Here are my Lab Updates from Friday & today:
Day----WBC----ANC--------Hgb--------PLT---- Transfusions
30 Jan---150-----2.8----1000---------10.4----------85------------N/A
2 Feb---153-----36.4----31700--------10.6---------131------------N/A
4 Feb---155-----3.9-----????---------9.9----------160------------N/A
6 Feb---157-----3.2-----1500---------10.0---------190------------N/A
9 Feb---160-----6.0-----4000---------11.8---------262------------N/A
12 Feb---163-----3.1----1810---------10.3---------257------------N/A
17 Feb---168-----2.3----1400----------9.4---------246------------N/A
20 Feb---171-----3.1----2200----------9.4---------177------------N/A
24 Feb---175-----2.4----1800---------10.5----------97------------N/A

As I told you in my post on Friday Brandon has been sick, I was finally able to get him into the Dr. this morning. They gave him a breathing treatment & a few prescriptions. His Dr. believes he has bronchitis.

Unfortunately these last few days I have not gotten any better I have gotten a little worse especially with the congestion & runny nose alternating. I was getting pretty paranoid especially with my counts dropping last Tuesday.
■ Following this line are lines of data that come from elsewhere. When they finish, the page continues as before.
-- pv_equiv track=rewrite | github.com/OpenSourceEconomics/pylcm | src/lcm/input_processing/regime_processing.py | _build_ordering_graph
-- ===== SOURCE A (Python) =====
-- def _build_ordering_graph(
--     regime_categories: list[tuple[str, tuple[str, ...]]],
-- ) -> tuple[dict[str, set[str]], set[str], dict[str, int]]:
--     """Build a directed graph of ordering constraints from regime categories."""
--     from collections import defaultdict  # noqa: PLC0415
--
--     edges: dict[str, set[str]] = defaultdict(set)
--     all_nodes: set[str] = set()
--     in_degree: dict[str, int] = defaultdict(int)
--
--     for _regime_name, categories in regime_categories:
--         for cat in categories:
--             all_nodes.add(cat)
--             if cat not in in_degree:
--                 in_degree[cat] = 0
--         for i in range(len(categories) - 1):
--             a, b = categories[i], categories[i + 1]
--             if b not in edges[a]:
--                 edges[a].add(b)
--                 in_degree[b] += 1
--
--     return edges, all_nodes, in_degree
-- ===== SOURCE B (Python) =====
-- def _build_ordering_graph(
--     regime_categories: list[tuple[str, tuple[str, ...]]],
-- ) -> tuple[dict[str, set[str]], set[str], dict[str, int]]:
--     """Build a directed graph of ordering constraints from regime categories.
--
--     Pass 1 collects the nodes (seeding every category's in-degree to 0) and the
--     deduplicated adjacency sets; pass 2 derives the in-degrees from the finished
--     graph: each target of each edge gains one.  Because the adjacency values are
--     sets, every distinct edge counts exactly once, and since every target is
--     already seeded, the increment order cannot affect the result.
--     """
--     from collections import defaultdict  # noqa: PLC0415
--
--     edges: dict[str, set[str]] = defaultdict(set)
--     all_nodes: set[str] = set()
--     in_degree: dict[str, int] = defaultdict(int)
--
--     for _regime_name, categories in regime_categories:
--         for cat in categories:
--             all_nodes.add(cat)
--             in_degree.setdefault(cat, 0)
--         for a, b in zip(categories, categories[1:]):
--             edges[a].add(b)
--
--     for targets in edges.values():
--         for b in targets:
--             in_degree[b] += 1
--
--     return edges, all_nodes, in_degree
-- ===== Notes on version B (the rewrite author's own statement) =====
-- stated objective: alternative
-- what changed: B splits A's single interleaved loop into two passes: pass 1 builds the node set, zero-seeded in-degree dict and deduplicated adjacency sets (pairing consecutive categories with zip instead of index arithmetic, and dropping A's membership test and on-the-fly increment), and pass 2 derives every in-degree from the finished graph by giving each edge target one increment.
import Mathlib
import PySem

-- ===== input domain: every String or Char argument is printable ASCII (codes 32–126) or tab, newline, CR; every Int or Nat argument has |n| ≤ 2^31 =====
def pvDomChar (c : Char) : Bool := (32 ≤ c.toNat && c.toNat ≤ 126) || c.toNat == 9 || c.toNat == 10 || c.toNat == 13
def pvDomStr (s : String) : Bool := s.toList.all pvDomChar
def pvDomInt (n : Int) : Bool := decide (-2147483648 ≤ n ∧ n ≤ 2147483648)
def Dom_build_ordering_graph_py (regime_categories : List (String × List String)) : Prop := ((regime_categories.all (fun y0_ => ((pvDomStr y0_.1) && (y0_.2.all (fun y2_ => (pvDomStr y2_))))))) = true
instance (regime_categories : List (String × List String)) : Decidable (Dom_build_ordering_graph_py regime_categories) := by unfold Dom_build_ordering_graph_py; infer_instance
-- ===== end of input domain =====
theorem pvBuildAux_rec (s : List Char) (m : Nat) (_h1 : 1 ≤ m) (h2 : m < s.length) :
    pvBuildAux s m = pvBuildStep (pvBuildAux s (m + 1)) (m : Int) := by
  rw [pvBuildAux, pvBuildAux, show s.length - m = (s.length - (m + 1)) + 1 by omega,
      List.range_succ, List.map_append, List.foldl_append]
  simp only [List.map_cons, List.map_nil, List.foldl_cons, List.foldl_nil]
  congr 1
  omega

theorem pvInitSt_length (s : List Char) : (pvInitSt s).length = 2 * s.length := by
  simp [pvInitSt]; omega

theorem pvInit_leaf (s : List Char) (k : Nat) (h1 : s.length ≤ k) (h2 : k < 2 * s.length) :
    PySem.List.pyGetD (pvInitSt s) (k : Int) ('a', 0)
      = ((s.map PySem.Chars.lowerChar).getD (k - s.length) 'a', 1) := by
  have hlt : k - s.length < s.length := by omega
  rw [PySem.List.pyGetD_natCast, pvInitSt, List.getD_eq_getElem?_getD,
      List.getElem?_append_right (by simpa using h1)]
  simp only [List.length_replicate]
  rw [List.getElem?_map, List.getElem?_eq_getElem hlt]
  rw [List.getD_eq_getElem?_getD, List.getElem?_map, List.getElem?_eq_getElem hlt]
  simp

theorem pvBuildAux_inv (s : List Char) :
    ∀ c m, s.length - m = c → 1 ≤ m →
      ((pvBuildAux s m).length = 2 * s.length ∧
       ∀ k, m ≤ k → k < 2 * s.length →
         PySem.List.pyGetD (pvBuildAux s m) (k : Int) ('a', 0)
           = pvSumm (pvChars (s.map PySem.Chars.lowerChar) s.length k)) := by
  intro c
  induction c with
  | zero =>
    intro m hm h1
    have haux : pvBuildAux s m = pvInitSt s := by
      rw [pvBuildAux, show s.length - m = 0 from hm]
      rfl
    refine ⟨by rw [haux]; exact pvInitSt_length s, ?_⟩
    intro k hk1 hk2
    rw [haux, pvInit_leaf s k (by omega) hk2, pvChars, pvCover_leaf (by omega : ¬(1 ≤ k ∧ k < s.length))]
    simp only [List.map_cons, List.map_nil]
    rw [pvSumm_singleton]
  | succ c ih =>
    intro m hm h1
    have hmn : m < s.length := by omega
    obtain ⟨ihlen, ihval⟩ := ih (m + 1) (by omega) (by omega)
    have hrec := pvBuildAux_rec s m h1 hmn
    constructor
    · rw [hrec]
      simp only [pvBuildStep]
      rw [PySem.List.length_pySetD]
      exact ihlen
    · intro k hk1 hk2
      rw [hrec]
      simp only [pvBuildStep]
      rw [PySem.List.pyGetD_pySetD_natCast _ m k _ _ (by rw [ihlen]; omega)]
      by_cases hkm : k = m
      · subst hkm
        rw [if_pos rfl]
        have h2k : (2 : Int) * (k : Int) = ((2 * k : Nat) : Int) := by push_cast; ring
        have h2k1 : (2 : Int) * (k : Int) + 1 = ((2 * k + 1 : Nat) : Int) := by push_cast; ring
        rw [h2k1, h2k, ihval (2 * k) (by omega) (by omega), ihval (2 * k + 1) (by omega) (by omega)]
        rw [pvMerge_summ _ _ (pvChars_ne_nil _ _ _) (pvChars_ne_nil _ _ _)]
        conv_rhs => rw [pvChars, pvCover_node ⟨h1, hmn⟩, List.map_append]
        rfl
      · rw [if_neg hkm]
        exact ihval k (by omega) hk2
-- pv_equiv track=rewrite | github.com/enrique-z/researcher | PIPELINE_2_DEVELOPMENT/ai_researcher_enhanced/integration/oxford_web_search_connector.py | _classify_result_type
-- ===== SOURCE A (Python) =====
-- def _classify_result_type(title: str) -> str:
--     """Classify result type based on title."""
--     title_lower = title.lower()
--
--     if any(term in title_lower for term in ["journal", "paper", "study", "research", "publication"]):
--         return "academic"
--     elif any(term in title_lower for term in ["expert", "scientist", "researcher", "professor"]):
--         return "expert"
--     elif any(term in title_lower for term in ["news", "report", "update", "breaking"]):
--         return "news"
--     else:
--         return "general"
-- ===== SOURCE B (Python) =====
-- # Position-scan: walk the lowered title once, matching keywords at each offset
-- # and keeping the minimum rule priority seen; map the best priority to a category.
-- _KEYWORDS = [
--     ("journal", 0), ("paper", 0), ("study", 0), ("research", 0), ("publication", 0),
--     ("expert", 1), ("scientist", 1), ("researcher", 1), ("professor", 1),
--     ("news", 2), ("report", 2), ("update", 2), ("breaking", 2),
-- ]
-- _CATS = {0: "academic", 1: "expert", 2: "news"}
--
-- def _classify_result_type(title: str) -> str:
--     t = title.lower()
--     best = 3
--     for i in range(len(t)):
--         for kw, p in _KEYWORDS:
--             if p < best and t.startswith(kw, i):
--                 best = p
--     return _CATS.get(best, "general")
-- ===== Notes on version B (the rewrite author's own statement) =====
-- stated objective: alternative
-- what changed: Replaced per-keyword substring tests in an if/elif chain by a single left-to-right scan of the lowered title that matches all keywords at each position and accumulates the minimum rule priority, mapped to a category at the end.
import Mathlib
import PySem

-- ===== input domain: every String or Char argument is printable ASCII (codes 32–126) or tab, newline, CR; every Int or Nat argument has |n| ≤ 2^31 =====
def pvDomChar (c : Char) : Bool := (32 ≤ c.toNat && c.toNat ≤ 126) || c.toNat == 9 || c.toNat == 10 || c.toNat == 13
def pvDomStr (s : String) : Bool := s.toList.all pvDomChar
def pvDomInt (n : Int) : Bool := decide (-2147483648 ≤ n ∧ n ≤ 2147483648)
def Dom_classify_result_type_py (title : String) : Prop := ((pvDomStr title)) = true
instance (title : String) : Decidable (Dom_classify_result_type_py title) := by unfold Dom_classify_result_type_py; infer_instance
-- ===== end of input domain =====

-- B replaces A's per-keyword if/elif substring tests by a single left-to-right scan of the
-- lowered title that matches all keywords at each position and keeps the minimum rule priority.


-- ===== PORT A =====
def classify_result_type_py (title : String) : String :=
  let title_lower := PySem.Str.lower title
  if ["journal", "paper", "study", "research", "publication"].any
      (fun term => PySem.Str.isIn term title_lower) then "academic"
  else if ["expert", "scientist", "researcher", "professor"].any
      (fun term => PySem.Str.isIn term title_lower) then "expert"
  else if ["news", "report", "update", "breaking"].any
      (fun term => PySem.Str.isIn term title_lower) then "news"
  else "general"

-- ===== PORT B =====
def pvKeywords : List (List Char × Nat) :=
  [("journal".toList, 0), ("paper".toList, 0), ("study".toList, 0), ("research".toList, 0),
   ("publication".toList, 0),
   ("expert".toList, 1), ("scientist".toList, 1), ("researcher".toList, 1), ("professor".toList, 1),
   ("news".toList, 2), ("report".toList, 2), ("update".toList, 2), ("breaking".toList, 2)]

def pvCats : PySem.Dict Nat String :=
  PySem.Dict.ofList [((0 : Nat), "academic"), (1, "expert"), (2, "news")]

-- inner loop of B: try every keyword at the current position (suffix s), keep the best priority
def pvBestAt (s : List Char) (best : Nat) : Nat :=
  pvKeywords.foldl
    (fun b kp => if kp.2 < b ∧ PySem.Chars.startswith s kp.1 = true then kp.2 else b) best

-- outer loop of B: walk the positions of the lowered title (suffixes of its char list)
def pvScan : List Char → Nat → Nat
  | [], best => best
  | c :: rest, best => pvScan rest (pvBestAt (c :: rest) best)

def classify_result_type_py_alt (title : String) : String :=
  let t := (PySem.Str.lower title).toList
  PySem.Dict.getD pvCats (pvScan t 3) "general"

-- ===== PRECONDITION & SPEC =====
def Spec_classify_result_type_py (title : String) (out : String) : Prop := out = classify_result_type_py_alt title
instance (title : String) (out : String) : Decidable (Spec_classify_result_type_py title out) := by unfold Spec_classify_result_type_py; infer_instance

-- ===== CLAIM =====
def Claim_equal_classify_result_type_py : Prop := ∀ (title : String), Dom_classify_result_type_py title → Spec_classify_result_type_py title (classify_result_type_py title)

-- ===== LEMMAS AND PROOFS =====

def pvGrpA : List (List Char) :=
  ["journal".toList, "paper".toList, "study".toList, "research".toList, "publication".toList]
def pvGrpE : List (List Char) :=
  ["expert".toList, "scientist".toList, "researcher".toList, "professor".toList]
def pvGrpN : List (List Char) :=
  ["news".toList, "report".toList, "update".toList, "breaking".toList]

def pvAnySw (g : List (List Char)) (s : List Char) : Bool :=
  g.any (fun kw => PySem.Chars.startswith s kw)
def pvAnyIn (g : List (List Char)) (t : List Char) : Bool :=
  g.any (fun kw => PySem.Chars.isIn kw t)

def pvChain (x0 x1 x2 : Bool) : Nat :=
  if x0 then 0 else if x1 then 1 else if x2 then 2 else 3

lemma pvKeywords_eq :
    pvKeywords = pvGrpA.map (fun k => (k, 0)) ++ pvGrpE.map (fun k => (k, 1))
      ++ pvGrpN.map (fun k => (k, 2)) := by decide

lemma pv_grpfold (s : List Char) (g : List (List Char)) (p : Nat) : ∀ b : Nat,
    ((g.map (fun k => (k, p))).foldl
      (fun b kp => if kp.2 < b ∧ PySem.Chars.startswith s kp.1 = true then kp.2 else b) b)
      = if pvAnySw g s then min b p else b := by
  induction g with
  | nil => intro b; simp [pvAnySw]
  | cons k rest ih =>
    intro b
    simp only [List.map_cons, List.foldl_cons]
    cases h : PySem.Chars.startswith s k with
    | false =>
      have e : (if p < b ∧ false = true then p else b) = b := by simp
      rw [e, ih]
      simp [pvAnySw, List.any_cons, h]
    | true =>
      have e : (if p < b ∧ true = true then p else b) = min b p := by
        simp only [eq_self_iff_true, and_true, Nat.min_def]
        split_ifs <;> omega
      have hall : pvAnySw (k :: rest) s = true := by simp [pvAnySw, h]
      rw [e, ih, hall, if_pos rfl]
      by_cases hr : pvAnySw rest s = true
      · rw [if_pos hr, min_assoc, min_self]
      · rw [if_neg hr]

lemma pvBestAt_eq (s : List Char) (b : Nat) (hb : b ≤ 3) :
    pvBestAt s b = min b (pvChain (pvAnySw pvGrpA s) (pvAnySw pvGrpE s) (pvAnySw pvGrpN s)) := by
  unfold pvBestAt
  rw [pvKeywords_eq, List.foldl_append, List.foldl_append, pv_grpfold, pv_grpfold, pv_grpfold]
  unfold pvChain
  cases pvAnySw pvGrpA s <;> cases pvAnySw pvGrpE s <;> cases pvAnySw pvGrpN s <;> simp <;> omega

lemma pvChain_min (x0 x1 x2 y0 y1 y2 : Bool) :
    min (pvChain x0 x1 x2) (pvChain y0 y1 y2)
      = pvChain (x0 || y0) (x1 || y1) (x2 || y2) := by
  revert x0 x1 x2 y0 y1 y2; decide

lemma pv_isIn_cons (kw : List Char) (c : Char) (r : List Char) :
    PySem.Chars.isIn kw (c :: r)
      = (PySem.Chars.startswith (c :: r) kw || PySem.Chars.isIn kw r) := by
  cases h : PySem.Chars.startswith (c :: r) kw with
  | true =>
    simp only [Bool.true_or]
    rw [PySem.Chars.isIn_iff_infix]
    exact List.infix_cons_iff.mpr (Or.inl ((PySem.Chars.startswith_iff _ _).mp h))
  | false =>
    cases h2 : PySem.Chars.isIn kw r with
    | true =>
      simp only [Bool.false_or]
      rw [PySem.Chars.isIn_iff_infix] at h2 ⊢
      exact List.infix_cons_iff.mpr (Or.inr h2)
    | false =>
      simp only [Bool.or_self]
      rw [PySem.Chars.isIn_eq_false_iff] at h2 ⊢
      rw [Bool.eq_false_iff] at h
      intro hinf
      rcases List.infix_cons_iff.mp hinf with hp | hi
      · exact h ((PySem.Chars.startswith_iff _ _).mpr hp)
      · exact h2 hi

lemma pvAnyIn_cons (g : List (List Char)) (c : Char) (r : List Char) :
    pvAnyIn g (c :: r) = (pvAnySw g (c :: r) || pvAnyIn g r) := by
  induction g with
  | nil => simp [pvAnyIn, pvAnySw]
  | cons k rest ih =>
    simp only [pvAnyIn, pvAnySw, List.any_cons] at *
    rw [pv_isIn_cons, ih]
    cases PySem.Chars.startswith (c :: r) k <;> cases PySem.Chars.isIn k r <;> simp

lemma pvChain_le (x0 x1 x2 : Bool) : pvChain x0 x1 x2 ≤ 3 := by
  unfold pvChain; split_ifs <;> omega

lemma pvScan_eq (t : List Char) : ∀ b : Nat, b ≤ 3 →
    pvScan t b = min b (pvChain (pvAnyIn pvGrpA t) (pvAnyIn pvGrpE t) (pvAnyIn pvGrpN t)) := by
  induction t with
  | nil =>
    intro b hb
    have h : pvChain (pvAnyIn pvGrpA []) (pvAnyIn pvGrpE []) (pvAnyIn pvGrpN []) = 3 := by decide
    simp [pvScan, h]; omega
  | cons c r ih =>
    intro b hb
    have hle : pvBestAt (c :: r) b ≤ 3 := by
      rw [pvBestAt_eq _ _ hb]; omega
    show pvScan r (pvBestAt (c :: r) b)
        = min b (pvChain (pvAnyIn pvGrpA (c :: r)) (pvAnyIn pvGrpE (c :: r)) (pvAnyIn pvGrpN (c :: r)))
    rw [ih _ hle, pvBestAt_eq _ _ hb, min_assoc, pvChain_min,
      pvAnyIn_cons, pvAnyIn_cons, pvAnyIn_cons]

-- ===== VERDICT =====
theorem classify_result_type_py_spec : Claim_equal_classify_result_type_py := by
  intro title _
  unfold Spec_classify_result_type_py classify_result_type_py classify_result_type_py_alt
  simp only [List.any_cons, List.any_nil, PySem.Str.isIn_eq, PySem.Str.toList_lower]
  rw [pvScan_eq _ 3 (by omega), Nat.min_eq_right (pvChain_le _ _ _)]
  have hA : pvAnyIn pvGrpA (PySem.Chars.lower title.toList)
      = (PySem.Chars.isIn "journal".toList (PySem.Chars.lower title.toList) ||
         (PySem.Chars.isIn "paper".toList (PySem.Chars.lower title.toList) ||
         (PySem.Chars.isIn "study".toList (PySem.Chars.lower title.toList) ||
         (PySem.Chars.isIn "research".toList (PySem.Chars.lower title.toList) ||
         (PySem.Chars.isIn "publication".toList (PySem.Chars.lower title.toList) || false))))) := by
    simp [pvAnyIn, pvGrpA]
  have hE : pvAnyIn pvGrpE (PySem.Chars.lower title.toList)
      = (PySem.Chars.isIn "expert".toList (PySem.Chars.lower title.toList) ||
         (PySem.Chars.isIn "scientist".toList (PySem.Chars.lower title.toList) ||
         (PySem.Chars.isIn "researcher".toList (PySem.Chars.lower title.toList) ||
         (PySem.Chars.isIn "professor".toList (PySem.Chars.lower title.toList) || false)))) := by
    simp [pvAnyIn, pvGrpE]
  have hN : pvAnyIn pvGrpN (PySem.Chars.lower title.toList)
      = (PySem.Chars.isIn "news".toList (PySem.Chars.lower title.toList) ||
         (PySem.Chars.isIn "report".toList (PySem.Chars.lower title.toList) ||
         (PySem.Chars.isIn "update".toList (PySem.Chars.lower title.toList) ||
         (PySem.Chars.isIn "breaking".toList (PySem.Chars.lower title.toList) || false)))) := by
    simp [pvAnyIn, pvGrpN]
  rw [← hA, ← hE, ← hN]
  cases pvAnyIn pvGrpA (PySem.Chars.lower title.toList) <;>
    cases pvAnyIn pvGrpE (PySem.Chars.lower title.toList) <;>
    cases pvAnyIn pvGrpN (PySem.Chars.lower title.toList) <;>
    simp [pvChain] <;> rfl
However I was able to pick up my labs today 7 they have come up some, yes my platelets are still dropping & my ANC has went down a little from Friday but it is still above 1,000 so that is a good thing. I called the James cancer Hospital this morning just to be safe. After reviewing my labs they were comfortable with calling me in a prescription of Zithromax & as long as I don't get worse or any fevers I should be alright, WHEW! I was getting scared they would try to admit me again. I am glad I currently have a little bit of an immune system to fight this bug or I would be back in the hospital for sure.

Over the weekend I felt really good, I even wore a little make up on Saturday night & Mark took me to a meeting. I haven't really wore any make up at all since I got sick. I noticed I still do not have any eye lashes & my eyebrows what little is left are getting thinner by the day.

I am supposed to be going back down to the base tomorrow & Thursday to make up my February drill weekend. My waiver is supposed to be expiring at the end of March but I got a phone call over the weekend that said it is expiring the end of February so I e-mailed my Dr. to get an updated letter with my progress ASAP. If I do not get this sent in soon I may have to go a couple of more months on a medical profile 4 which will not let me participate. I e-mailed my Dr Saturday so I hope we can get it in time for the waiver to stay in place. I thought I had until the end of March & I see my Dr on the 4th so I was going to get the letter then, I must of been having chemo brain, that was happening quite frequently awhile back so it would not surprise me.

I am looking forward to my appointment on the 4th. I hope my Dr is ready to release me back to my civilian job at least part time. She was not ready to do this last month so we will have to wait & see.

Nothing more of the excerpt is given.